CUDA Multi-GPU with OpenGL interop

sriramkashyap · January 6, 2010, 7:37am

Hi,

I currently have a program that uses CUDA to generate an image.
This image is rendered using opengl interoperability (using a pbo)

I want to move this to a dual GPU setting, where half the image is calculated by each GPU
(in general, we would have small parts of the image computed by several gpus)

I want to know the fastest way of displaying these ‘pieces’ of the image as one full image, using OpenGL.

Specifically, I am wondering if it is possible to somehow create one opengl context and one cuda context on each GPU, and render the partial images together on a single window.
Also, if I use a single OpenGL context, is it possible to use opengl interop where opengl context is on one gpu and the cuda program is running on a different GPU??

(any other possible way of doing this is welcome)

Sarnath · January 6, 2010, 9:42am

I dont know much about openGL…

But here is a logical question… Can OpenGL create context spread over multiple-GPUs? OR Is an OpenGL context tied to one GPU? OpenGL spec might have an answer.

Simon_Green · January 6, 2010, 2:37pm

We do support fast CUDA-graphics interop across GPUs when the rendering GPU is a Quadro.

But unless you are generating very large images, for simplicity I would recommend just transferring the image data back to the CPU for display. If you overlap the transfer with the computation (displaying the previous frame), the performance should be fine.

BTW, you can control which GPU an OpenGL context gets created on using the GPU affinity extension (this is only supported on Quadro):
[url=“http://developer.download.nvidia.com/opengl/specs/WGL_NV_gpu_affinity.txt”]http://developer.download.nvidia.com/openg...pu_affinity.txt[/url]

sriramkashyap · January 7, 2010, 6:09am

Thanks.

Does cuda-graphics interop across gpus work on regular gpus (even if it is slower)?

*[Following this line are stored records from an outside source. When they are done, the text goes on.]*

-- pv_equiv track=rewrite | github.com/Shnavo/Python | Calculator/Calculator.py | number_checker
-- ===== SOURCE A (Python) =====
-- def number_checker(input):
--     numbers = [str(number) for number in range(10)]
--     for symbol in input:
--         if symbol in numbers or symbol == ".": # added here
--             continue
--         else:
--             return False
--     else:
--         return True
-- ===== SOURCE B (Python) =====
-- def number_checker(input):
--     # Count, for each allowed symbol, how often it occurs in the input;
--     # the input is valid iff these counts account for every character.
--     total = 0
--     for c in "0123456789.":
--         total += input.count(c)
--     return total == len(input)
-- ===== Notes on version B (the rewrite author's own statement) =====
-- stated objective: alternative
-- what changed: Instead of scanning the input character by character with an early-exit membership test, B scans the fixed 11-symbol allowed alphabet, sums str.count of each symbol in the input, and compares the total against len(input) (counts of distinct symbols partition the valid characters).
import Mathlib
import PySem

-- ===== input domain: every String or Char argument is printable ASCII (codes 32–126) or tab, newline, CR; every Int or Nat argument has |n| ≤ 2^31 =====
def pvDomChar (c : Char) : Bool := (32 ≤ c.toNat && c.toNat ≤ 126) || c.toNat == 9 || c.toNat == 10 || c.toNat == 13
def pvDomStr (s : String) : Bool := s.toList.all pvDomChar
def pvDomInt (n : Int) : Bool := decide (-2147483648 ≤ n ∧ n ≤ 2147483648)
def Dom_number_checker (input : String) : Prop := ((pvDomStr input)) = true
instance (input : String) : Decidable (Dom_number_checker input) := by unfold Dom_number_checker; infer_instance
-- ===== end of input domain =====

-- B replaces A's per-character early-exit membership loop by a loop over the fixed
-- allowed alphabet, summing per-symbol occurrence counts and comparing to the length.

-- ===== PORT A =====
-- numbers = [str(number) for number in range(10)]
def pvNumbersA : List String := (PySem.List.pyRange 0 10 1).map PySem.Int.toStr

-- the for/else loop: return False on the first bad symbol, else True
def pvLoopA (numbers : List String) : List Char → Bool
  | [] => true
  | c :: rest =>
    if numbers.contains (String.ofList [c]) || c == '.' then pvLoopA numbers rest
    else false

def number_checker (input : String) : Bool :=
  pvLoopA pvNumbersA input.toList

-- ===== PORT B =====
-- total = 0; for c in "0123456789.": total += input.count(c); return total == len(input)
def number_checker_alt (input : String) : Bool :=
  let total := "0123456789.".toList.foldl
    (fun t c => t + PySem.Chars.count input.toList [c]) 0
  total == PySem.Chars.len input.toList

-- ===== PRECONDITION & SPEC =====
def Spec_number_checker (input : String) (out : Bool) : Prop := out = number_checker_alt input
instance (input : String) (out : Bool) : Decidable (Spec_number_checker input out) := by unfold Spec_number_checker; infer_instance

-- ===== CLAIM (what is proved, stated in full; the proofs are below) =====
def Claim_equal_number_checker : Prop := ∀ (input : String), Dom_number_checker input → Spec_number_checker input (number_checker input)

-- ===== LEMMAS AND PROOFS =====

-- str.count of a single-character pattern is List.count of that character
lemma pvCountGo_single (c : Char) (l : List Char) :
    ∀ (fuel acc : Nat), l.length ≤ fuel →
      PySem.Chars.count.go [c] fuel l acc = acc + l.count c := by
  induction l with
  | nil => intro fuel acc _; cases fuel <;> simp [PySem.Chars.count.go]
  | cons x t ih =>
    intro fuel acc h
    cases fuel with
    | zero => simp at h
    | succ f =>
      by_cases hx : c = x
      · subst hx
        simp only [PySem.Chars.count.go, List.isPrefixOf, beq_self_eq_true,
          Bool.true_and, if_true]
        show PySem.Chars.count.go [c] f t (acc + 1) = acc + (c :: t).count c
        rw [ih f (acc + 1) (by simp at h; omega)]
        simp [List.count_cons]
        omega
      · have hbe : (c == x) = false := by simp [hx]
        simp only [PySem.Chars.count.go, List.isPrefixOf, hbe, Bool.false_and,
          Bool.false_eq_true, if_false]
        rw [ih f acc (by simp at h; omega)]
        simp only [List.count_cons, beq_iff_eq, if_neg (fun e : x = c => hx e.symm), Nat.add_zero]

lemma pvCount_single (c : Char) (s : List Char) :
    PySem.Chars.count s [c] = s.count c := by
  simp [PySem.Chars.count, pvCountGo_single c s s.length 0 le_rfl]

-- the accumulator fold is a sum of per-symbol counts
lemma pvFold_sum (s : List Char) (al : List Char) (a : Nat) :
    al.foldl (fun t c => t + PySem.Chars.count s [c]) a
      = a + (al.map (fun c => s.count c)).sum := by
  induction al generalizing a with
  | nil => simp
  | cons c rest ih =>
    rw [List.foldl_cons, ih (a + PySem.Chars.count s [c])]
    simp [pvCount_single]
    omega

-- summing indicator values over a duplicate-free alphabet is a membership indicator
lemma pvSum_indicator (x : Char) (al : List Char) (h : al.Nodup) :
    (al.map (fun c => if x = c then 1 else 0)).sum = (if x ∈ al then 1 else 0) := by
  induction al with
  | nil => simp
  | cons c rest ih =>
    simp only [List.nodup_cons] at h
    by_cases hx : x = c
    · subst hx
      simp [h.1, ih h.2]
    · simp [hx, ih h.2]

-- per-symbol counts over the duplicate-free alphabet total the number of allowed characters
lemma pvSum_counts (al : List Char) (h : al.Nodup) (s : List Char) :
    (al.map (fun c => s.count c)).sum = s.countP (fun x => decide (x ∈ al)) := by
  induction s with
  | nil => simp [List.count_nil]
  | cons x t ih =>
    simp only [List.count_cons, List.countP_cons]
    rw [show (al.map fun c => t.count c + if x == c then 1 else 0)
          = (al.map fun c => t.count c + if x = c then 1 else 0) by
        simp
      ]
    rw [List.sum_map_add (f := fun c => t.count c) (g := fun c => if x = c then 1 else 0)]
    rw [ih, pvSum_indicator x al h]
    by_cases hm : x ∈ al <;> simp [hm]

-- A's per-character test agrees with membership in the allowed alphabet
lemma pvCharTest (c : Char) :
    (pvNumbersA.contains (String.ofList [c]) || c == '.')
      = decide (c ∈ "0123456789.".toList) := by
  have hn : pvNumbersA = ["0","1","2","3","4","5","6","7","8","9"] := by decide
  rw [hn, Bool.eq_iff_iff]
  simp [String.ext_iff, String.toList_ofList]
  simp [or_assoc]

-- A's loop = "every char is allowed"
lemma pvLoopA_eq_all (cs : List Char) :
    pvLoopA pvNumbersA cs = cs.all (fun c => decide (c ∈ "0123456789.".toList)) := by
  induction cs with
  | nil => rfl
  | cons c rest ih =>
    simp only [pvLoopA, List.all_cons, pvCharTest]
    by_cases h : (decide (c ∈ "0123456789.".toList)) = true <;> simp [ih]

-- ===== VERDICT (by name: the statement is the Claim_ definition above) =====
theorem number_checker_spec : Claim_equal_number_checker := by
  intro input _
  unfold Spec_number_checker number_checker number_checker_alt
  rw [pvLoopA_eq_all]
  rw [pvFold_sum, pvSum_counts _ (by decide)]
  simp only [Nat.zero_add, PySem.Chars.len]
  rw [Bool.eq_iff_iff, beq_iff_eq, Nat.cast_inj, List.countP_eq_length, List.all_eq_true]
-- pv_equiv track=rewrite | github.com/pypi-data/pypi-mirror-16 | packages/aws-vapor/aws-vapor-0.0.2.tar.gz/aws-vapor-0.0.2/aws_vapor/utils.py | _replace_params
-- ===== SOURCE A (Python) =====
-- def _replace_params(line, params):
--     for k, v in params.items():
--         key = '{{ %s }}' % k
--         if line.find(key) != -1:
--             pos = line.index(key)
--             l_line = line[:pos]
--             r_line = line[pos + len(key):]
--             return _replace_params(l_line, params) + [v] + _replace_params(r_line, params)
--     return [line]
-- ===== SOURCE B (Python) =====
-- def _replace_params(line, params):
--     # Iterative re-implementation: explicit stack of tagged tasks instead of recursion.
--     result = []
--     stack = [('line', line)]
--     while stack:
--         tag, s = stack.pop()
--         if tag == 'value':
--             result.append(s)
--             continue
--         hit = next((('{{ %s }}' % k, v) for k, v in params.items() if ('{{ %s }}' % k) in s), None)
--         if hit is None:
--             result.append(s)
--         else:
--             key, v = hit
--             pos = s.find(key)
--             # push in reverse so the left piece is processed first
--             stack.append(('line', s[pos + len(key):]))
--             stack.append(('value', v))
--             stack.append(('line', s[:pos]))
--     return result
-- ===== Notes on version B (the rewrite author's own statement) =====
-- stated objective: alternative
-- what changed: Replaces A's recursion by an iterative loop over an explicit stack of tagged ('line'/'value') tasks that accumulates the result list left to right; inserted values are tagged so they are never rescanned.
import Mathlib
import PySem

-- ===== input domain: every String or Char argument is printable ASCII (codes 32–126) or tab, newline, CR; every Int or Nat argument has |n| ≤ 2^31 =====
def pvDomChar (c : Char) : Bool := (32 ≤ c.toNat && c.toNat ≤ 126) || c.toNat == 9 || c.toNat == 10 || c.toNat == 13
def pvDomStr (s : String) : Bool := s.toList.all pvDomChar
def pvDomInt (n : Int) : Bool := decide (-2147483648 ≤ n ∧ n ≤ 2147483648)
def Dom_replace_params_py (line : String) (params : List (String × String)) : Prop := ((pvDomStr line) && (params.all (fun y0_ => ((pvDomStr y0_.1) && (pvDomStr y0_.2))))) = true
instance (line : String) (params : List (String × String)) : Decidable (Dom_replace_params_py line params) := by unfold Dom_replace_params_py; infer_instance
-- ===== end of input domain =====

-- B replaces A's recursion by an iterative loop over an explicit stack of tagged tasks (objective: alternative decomposition, same cost).

-- key = '{{ %s }}' % k (shared literal-building helper)
def pvKeyOf (k : String) : List Char := '{' :: '{' :: ' ' :: (k.toList ++ [' ', '}', '}'])

-- ===== PORT A =====
-- A's for-loop over params.items(): first (k, v) with line.find(key) != -1, together with
-- pos = line.index(key) (key is present, so .index = .find, which is exact here) and len(key).
def pvFindKeyA (line : List Char) : List (String × String) → Option (Nat × Nat × String)
  | [] => none
  | (k, v) :: rest =>
    let key := pvKeyOf k
    if PySem.Chars.find line key ≠ -1 then
      some ((PySem.Chars.find line key).toNat, key.length, v)
    else pvFindKeyA line rest

-- termination fact for the port's recursion (cited by decreasing_by)
lemma pvFindKeyA_bounds (line : List Char) (params : List (String × String)) (pos klen : Nat)
    (v : String) (h : pvFindKeyA line params = some (pos, klen, v)) :
    pos + klen ≤ line.length ∧ 0 < klen := by
  induction params with
  | nil => simp [pvFindKeyA] at h
  | cons p rest ih =>
    obtain ⟨k, v'⟩ := p
    simp only [pvFindKeyA] at h
    split at h
    · rename_i hne
      injection h with h1
      injection h1 with hpos h2
      injection h2 with hklen hv
      subst hpos; subst hklen
      have hnn : 0 ≤ PySem.Chars.find line (pvKeyOf k) := by
        have := PySem.Chars.neg_one_le_find line (pvKeyOf k)
        omega
      have hsp := (PySem.Chars.find_spec (s := line) (sub := pvKeyOf k) hnn).1
      have hle := hsp.length_le
      simp only [List.length_drop] at hle
      have hk : 0 < (pvKeyOf k).length := by simp [pvKeyOf]
      constructor
      · omega
      · exact hk
    · exact ih h

def pvReplaceA (line : List Char) (params : List (String × String)) : List String :=
  match h : pvFindKeyA line params with
  | none => [String.ofList line]
  | some (pos, klen, v) =>
      pvReplaceA (line.take pos) params ++ [v] ++ pvReplaceA (line.drop (pos + klen)) params
termination_by line.length
decreasing_by
  · have := pvFindKeyA_bounds line params pos klen v h
    simp only [List.length_take]
    omega
  · have := pvFindKeyA_bounds line params pos klen v h
    simp only [List.length_drop]
    omega

def replace_params_py (line : String) (params : List (String × String)) : List String :=
  pvReplaceA line.toList params

-- ===== PORT B =====
-- Source B's tagged tasks ('line', s) / ('value', v)
inductive PvTask where
  | line (s : List Char)
  | val (v : String)

-- Source B's `next((… for k, v in params.items() if key in s), None)` followed by s.find(key):
-- first (k, v) whose key occurs in s, returned with the find position and len(key).
def pvFindKeyB (s : List Char) : List (String × String) → Option (Nat × Nat × String)
  | [] => none
  | (k, v) :: rest =>
    let key := pvKeyOf k
    if PySem.Chars.isIn key s then some ((PySem.Chars.find s key).toNat, key.length, v)
    else pvFindKeyB s rest

def pvTaskW : PvTask → Nat
  | .line s => 3 * s.length + 1
  | .val _ => 1

def pvStackMeasure (st : List PvTask) : Nat := (st.map pvTaskW).sum

-- termination fact for the loop (cited by decreasing_by)
lemma pvFindKeyB_bounds (s : List Char) (params : List (String × String)) (pos klen : Nat)
    (v : String) (h : pvFindKeyB s params = some (pos, klen, v)) :
    pos + klen ≤ s.length ∧ 0 < klen := by
  induction params with
  | nil => simp [pvFindKeyB] at h
  | cons p rest ih =>
    obtain ⟨k, v'⟩ := p
    simp only [pvFindKeyB] at h
    split at h
    · rename_i hin
      injection h with h1
      injection h1 with hpos h2
      injection h2 with hklen hv
      subst hpos; subst hklen
      have hne : PySem.Chars.find s (pvKeyOf k) ≠ -1 :=
        (PySem.Chars.find_ne_neg_one_iff s (pvKeyOf k)).mpr
          ((PySem.Chars.isIn_iff_infix (pvKeyOf k) s).mp hin)
      have hnn : 0 ≤ PySem.Chars.find s (pvKeyOf k) := by
        have := PySem.Chars.neg_one_le_find s (pvKeyOf k)
        omega
      have hsp := (PySem.Chars.find_spec (s := s) (sub := pvKeyOf k) hnn).1
      have hle := hsp.length_le
      simp only [List.length_drop] at hle
      have hk : 0 < (pvKeyOf k).length := by simp [pvKeyOf]
      constructor
      · omega
      · exact hk
    · exact ih h

-- Source B's while-loop: pop the top task; a value is appended to the result, a line is either
-- split (pushing right line, value, left line, so the left is processed first) or appended.
def pvRunB (params : List (String × String)) : List PvTask → List String → List String
  | [], res => res
  | .val v :: rest, res => pvRunB params rest (res ++ [v])
  | .line s :: rest, res =>
    match h : pvFindKeyB s params with
    | none => pvRunB params rest (res ++ [String.ofList s])
    | some (pos, klen, v) =>
        pvRunB params (.line (s.take pos) :: .val v :: .line (s.drop (pos + klen)) :: rest) res
termination_by st => pvStackMeasure st
decreasing_by
  all_goals simp [pvStackMeasure, pvTaskW]
  all_goals
    have := pvFindKeyB_bounds _ _ _ _ _ h
    omega

def replace_params_py_alt (line : String) (params : List (String × String)) : List String :=
  pvRunB params [.line line.toList] []

-- ===== PRECONDITION & SPEC =====
def Spec_replace_params_py (line : String) (params : List (String × String)) (out : List String) : Prop := out = replace_params_py_alt line params
instance (line : String) (params : List (String × String)) (out : List String) : Decidable (Spec_replace_params_py line params out) := by unfold Spec_replace_params_py; infer_instance

-- ===== CLAIM (what is proved, stated in full; the proofs are below) =====
def Claim_equal_replace_params_py : Prop := ∀ (line : String) (params : List (String × String)), Dom_replace_params_py line params → Spec_replace_params_py line params (replace_params_py line params)

-- ===== LEMMAS AND PROOFS =====

lemma pvFindKey_eq (s : List Char) (params : List (String × String)) :
    pvFindKeyB s params = pvFindKeyA s params := by
  induction params with
  | nil => rfl
  | cons p rest ih =>
    obtain ⟨k, v⟩ := p
    simp only [pvFindKeyA, pvFindKeyB]
    have : PySem.Chars.isIn (pvKeyOf k) s = true ↔ PySem.Chars.find s (pvKeyOf k) ≠ -1 := by
      rw [PySem.Chars.isIn_iff_infix, PySem.Chars.find_ne_neg_one_iff]
    by_cases hc : PySem.Chars.isIn (pvKeyOf k) s = true
    · rw [if_pos hc, if_pos (this.mp hc)]
    · rw [if_neg hc, if_neg (fun hn => hc (this.mpr hn)), ih]

-- what a task contributes to the final result
def pvEvalTask (params : List (String × String)) : PvTask → List String
  | .line s => pvReplaceA s params
  | .val v => [v]

theorem pvRunB_eval (params : List (String × String)) (st : List PvTask) (res : List String) :
    pvRunB params st res = res ++ (st.map (pvEvalTask params)).flatten := by
  match st with
  | [] => simp [pvRunB]
  | .val v :: rest =>
    rw [pvRunB, pvRunB_eval params rest (res ++ [v])]
    simp [pvEvalTask]
  | .line s :: rest =>
    rw [pvRunB]
    split
    · rename_i h
      rw [pvRunB_eval params rest _]
      rw [pvFindKey_eq] at h
      simp only [List.map_cons, pvEvalTask]
      rw [pvReplaceA.eq_def, h]
      simp
    · rename_i pos klen v h
      rw [pvRunB_eval params (.line (s.take pos) :: .val v :: .line (s.drop (pos + klen)) :: rest) res]
      rw [pvFindKey_eq] at h
      simp only [List.map_cons, pvEvalTask]
      conv_rhs => rw [pvReplaceA.eq_def, h]
      simp
termination_by pvStackMeasure st
decreasing_by
  all_goals simp [pvStackMeasure, pvTaskW]
  all_goals
    rename_i heq
    have := pvFindKeyB_bounds _ _ _ _ _ heq
    omega

-- ===== VERDICT (by name: the statement is the Claim_ definition above) =====
theorem replace_params_py_spec : Claim_equal_replace_params_py := by
  intro line params _
  unfold Spec_replace_params_py replace_params_py replace_params_py_alt
  rw [pvRunB_eval]
  simp [pvEvalTask]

Specifically, I use a gtx295, and each gpu has one half of the image.

the image sizes are 1024x1024, and i didn’t want to copy the buffer to cpu and back to gpu, because of the framerate hit that we would incur.

Regarding the interleaving suggestion, i will check if we can do async copy.

We will have to prevent the new computation from writing values to the buffer until the old values are fully copied. How can I achieve this?

Smokey · September 22, 2010, 5:13am

I second this question…

I’m going to assume nVidia clearly doesn’t support CUDA/GL interop between non-nVidia-GL contexts and CUDA contexts…

BUT, is CUDA/GL interop between two (different) nVidia (CUDA-capable) devices supposed to be supported? Because what I’m currently seeing tends to suggest otherwise (I get CUDA errors trying to register a GL resources created by a different nVidia (CUDA-capable) GPU).

Smokey · September 22, 2010, 5:13am

I second this question…

I’m going to assume nVidia clearly doesn’t support CUDA/GL interop between non-nVidia-GL contexts and CUDA contexts…

BUT, is CUDA/GL interop between two (different) nVidia (CUDA-capable) devices supposed to be supported? Because what I’m currently seeing tends to suggest otherwise (I get CUDA errors trying to register a GL resources created by a different nVidia (CUDA-capable) GPU).

Smokey · October 11, 2010, 1:40am

Bump…

Smokey · October 11, 2010, 1:40am

Bump…

zeus13i · December 13, 2010, 4:16am

/bump

I, too, want to know more about this.
I’m rendering an OpenGL VBO which I would like to modify different parts of in different cuda threads/gpu’s.